▶ [INSTRUCTIONS TO FOLLOW]:
When you reach the line containing "-- the max value" in the entries below, start writing out each line exactly, and stop after the line containing "have hqk : q e = t.foldl sgFm p := by".

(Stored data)
* * * *

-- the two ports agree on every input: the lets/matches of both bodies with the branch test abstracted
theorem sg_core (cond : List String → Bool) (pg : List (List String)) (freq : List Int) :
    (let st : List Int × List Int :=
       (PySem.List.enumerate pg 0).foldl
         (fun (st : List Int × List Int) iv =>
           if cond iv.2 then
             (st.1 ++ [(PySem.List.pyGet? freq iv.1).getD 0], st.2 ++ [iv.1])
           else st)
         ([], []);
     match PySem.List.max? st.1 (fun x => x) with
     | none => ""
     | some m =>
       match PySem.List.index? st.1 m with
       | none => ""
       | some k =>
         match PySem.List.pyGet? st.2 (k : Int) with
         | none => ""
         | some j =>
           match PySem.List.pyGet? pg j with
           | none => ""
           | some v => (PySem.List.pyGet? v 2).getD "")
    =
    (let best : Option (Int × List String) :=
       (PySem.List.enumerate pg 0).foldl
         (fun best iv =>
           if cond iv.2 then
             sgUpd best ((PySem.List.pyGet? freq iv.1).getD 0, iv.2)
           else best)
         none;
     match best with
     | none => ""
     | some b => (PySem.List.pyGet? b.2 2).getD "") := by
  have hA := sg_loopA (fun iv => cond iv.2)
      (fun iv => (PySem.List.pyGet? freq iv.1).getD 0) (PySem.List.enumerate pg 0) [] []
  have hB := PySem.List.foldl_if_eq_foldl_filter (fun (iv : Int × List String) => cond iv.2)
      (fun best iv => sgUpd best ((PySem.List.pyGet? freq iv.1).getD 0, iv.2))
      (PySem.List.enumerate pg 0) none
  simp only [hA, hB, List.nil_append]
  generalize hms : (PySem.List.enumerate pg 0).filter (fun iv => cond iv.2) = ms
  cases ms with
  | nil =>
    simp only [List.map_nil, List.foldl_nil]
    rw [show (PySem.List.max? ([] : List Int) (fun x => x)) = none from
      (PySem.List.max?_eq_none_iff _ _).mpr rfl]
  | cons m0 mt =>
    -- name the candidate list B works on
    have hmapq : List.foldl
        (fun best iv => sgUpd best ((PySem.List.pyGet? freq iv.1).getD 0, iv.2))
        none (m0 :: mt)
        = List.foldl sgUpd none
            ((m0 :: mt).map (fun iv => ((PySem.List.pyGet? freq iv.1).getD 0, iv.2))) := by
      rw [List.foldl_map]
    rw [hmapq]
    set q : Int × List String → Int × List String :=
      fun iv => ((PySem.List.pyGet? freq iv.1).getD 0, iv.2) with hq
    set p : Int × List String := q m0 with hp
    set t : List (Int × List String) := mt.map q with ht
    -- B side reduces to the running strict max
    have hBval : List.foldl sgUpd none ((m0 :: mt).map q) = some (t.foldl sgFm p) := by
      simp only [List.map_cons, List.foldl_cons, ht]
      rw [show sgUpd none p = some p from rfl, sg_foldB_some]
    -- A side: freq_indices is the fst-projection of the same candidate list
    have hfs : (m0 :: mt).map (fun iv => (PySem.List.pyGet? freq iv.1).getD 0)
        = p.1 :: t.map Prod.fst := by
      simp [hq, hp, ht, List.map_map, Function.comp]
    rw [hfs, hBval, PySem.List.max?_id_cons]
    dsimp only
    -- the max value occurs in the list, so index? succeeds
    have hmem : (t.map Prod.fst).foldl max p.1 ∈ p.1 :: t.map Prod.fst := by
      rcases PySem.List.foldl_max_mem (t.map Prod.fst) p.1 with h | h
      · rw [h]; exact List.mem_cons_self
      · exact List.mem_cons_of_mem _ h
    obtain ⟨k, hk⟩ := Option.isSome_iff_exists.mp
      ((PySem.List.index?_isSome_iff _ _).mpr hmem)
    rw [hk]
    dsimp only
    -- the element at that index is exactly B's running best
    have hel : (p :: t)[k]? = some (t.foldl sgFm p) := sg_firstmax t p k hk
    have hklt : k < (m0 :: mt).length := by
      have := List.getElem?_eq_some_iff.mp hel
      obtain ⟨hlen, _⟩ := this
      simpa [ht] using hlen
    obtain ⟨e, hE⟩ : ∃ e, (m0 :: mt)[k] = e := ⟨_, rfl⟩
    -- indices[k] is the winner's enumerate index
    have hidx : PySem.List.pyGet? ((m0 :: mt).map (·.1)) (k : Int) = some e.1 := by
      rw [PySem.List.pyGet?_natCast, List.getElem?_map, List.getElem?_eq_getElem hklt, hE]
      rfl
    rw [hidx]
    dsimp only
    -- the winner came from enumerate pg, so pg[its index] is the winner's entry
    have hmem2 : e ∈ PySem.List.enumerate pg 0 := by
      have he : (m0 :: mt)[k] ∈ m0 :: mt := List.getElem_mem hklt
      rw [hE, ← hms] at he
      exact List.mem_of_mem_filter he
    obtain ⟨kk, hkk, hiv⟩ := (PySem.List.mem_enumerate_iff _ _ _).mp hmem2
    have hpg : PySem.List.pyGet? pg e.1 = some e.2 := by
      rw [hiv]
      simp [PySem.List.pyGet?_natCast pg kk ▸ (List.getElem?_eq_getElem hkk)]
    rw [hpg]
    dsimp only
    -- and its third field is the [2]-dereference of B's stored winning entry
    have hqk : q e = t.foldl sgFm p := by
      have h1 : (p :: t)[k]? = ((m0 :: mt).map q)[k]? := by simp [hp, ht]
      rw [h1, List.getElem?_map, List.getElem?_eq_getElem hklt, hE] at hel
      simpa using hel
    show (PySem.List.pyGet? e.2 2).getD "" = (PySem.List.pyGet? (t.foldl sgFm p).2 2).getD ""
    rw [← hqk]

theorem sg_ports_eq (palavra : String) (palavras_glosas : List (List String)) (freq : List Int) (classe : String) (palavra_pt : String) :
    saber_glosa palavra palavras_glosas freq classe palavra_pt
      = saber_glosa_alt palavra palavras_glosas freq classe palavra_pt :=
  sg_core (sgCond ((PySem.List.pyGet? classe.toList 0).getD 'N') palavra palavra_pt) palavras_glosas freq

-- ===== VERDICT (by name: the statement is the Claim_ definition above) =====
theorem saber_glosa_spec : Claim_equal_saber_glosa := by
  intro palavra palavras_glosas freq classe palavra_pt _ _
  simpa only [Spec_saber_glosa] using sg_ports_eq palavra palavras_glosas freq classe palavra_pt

* * * *

▶ [TASK OUTPUT]:
    -- the max value occurs in the list, so index? succeeds
    have hmem : (t.map Prod.fst).foldl max p.1 ∈ p.1 :: t.map Prod.fst := by
      rcases PySem.List.foldl_max_mem (t.map Prod.fst) p.1 with h | h
      · rw [h]; exact List.mem_cons_self
      · exact List.mem_cons_of_mem _ h
    obtain ⟨k, hk⟩ := Option.isSome_iff_exists.mp
      ((PySem.List.index?_isSome_iff _ _).mpr hmem)
    rw [hk]
    dsimp only
    -- the element at that index is exactly B's running best
    have hel : (p :: t)[k]? = some (t.foldl sgFm p) := sg_firstmax t p k hk
    have hklt : k < (m0 :: mt).length := by
      have := List.getElem?_eq_some_iff.mp hel
      obtain ⟨hlen, _⟩ := this
      simpa [ht] using hlen
    obtain ⟨e, hE⟩ : ∃ e, (m0 :: mt)[k] = e := ⟨_, rfl⟩
    -- indices[k] is the winner's enumerate index
    have hidx : PySem.List.pyGet? ((m0 :: mt).map (·.1)) (k : Int) = some e.1 := by
      rw [PySem.List.pyGet?_natCast, List.getElem?_map, List.getElem?_eq_getElem hklt, hE]
      rfl
    rw [hidx]
    dsimp only
    -- the winner came from enumerate pg, so pg[its index] is the winner's entry
    have hmem2 : e ∈ PySem.List.enumerate pg 0 := by
      have he : (m0 :: mt)[k] ∈ m0 :: mt := List.getElem_mem hklt
      rw [hE, ← hms] at he
      exact List.mem_of_mem_filter he
    obtain ⟨kk, hkk, hiv⟩ := (PySem.List.mem_enumerate_iff _ _ _).mp hmem2
    have hpg : PySem.List.pyGet? pg e.1 = some e.2 := by
      rw [hiv]
      simp [PySem.List.pyGet?_natCast pg kk ▸ (List.getElem?_eq_getElem hkk)]
    rw [hpg]
    dsimp only
    -- and its third field is the [2]-dereference of B's stored winning entry
    have hqk : q e = t.foldl sgFm p := by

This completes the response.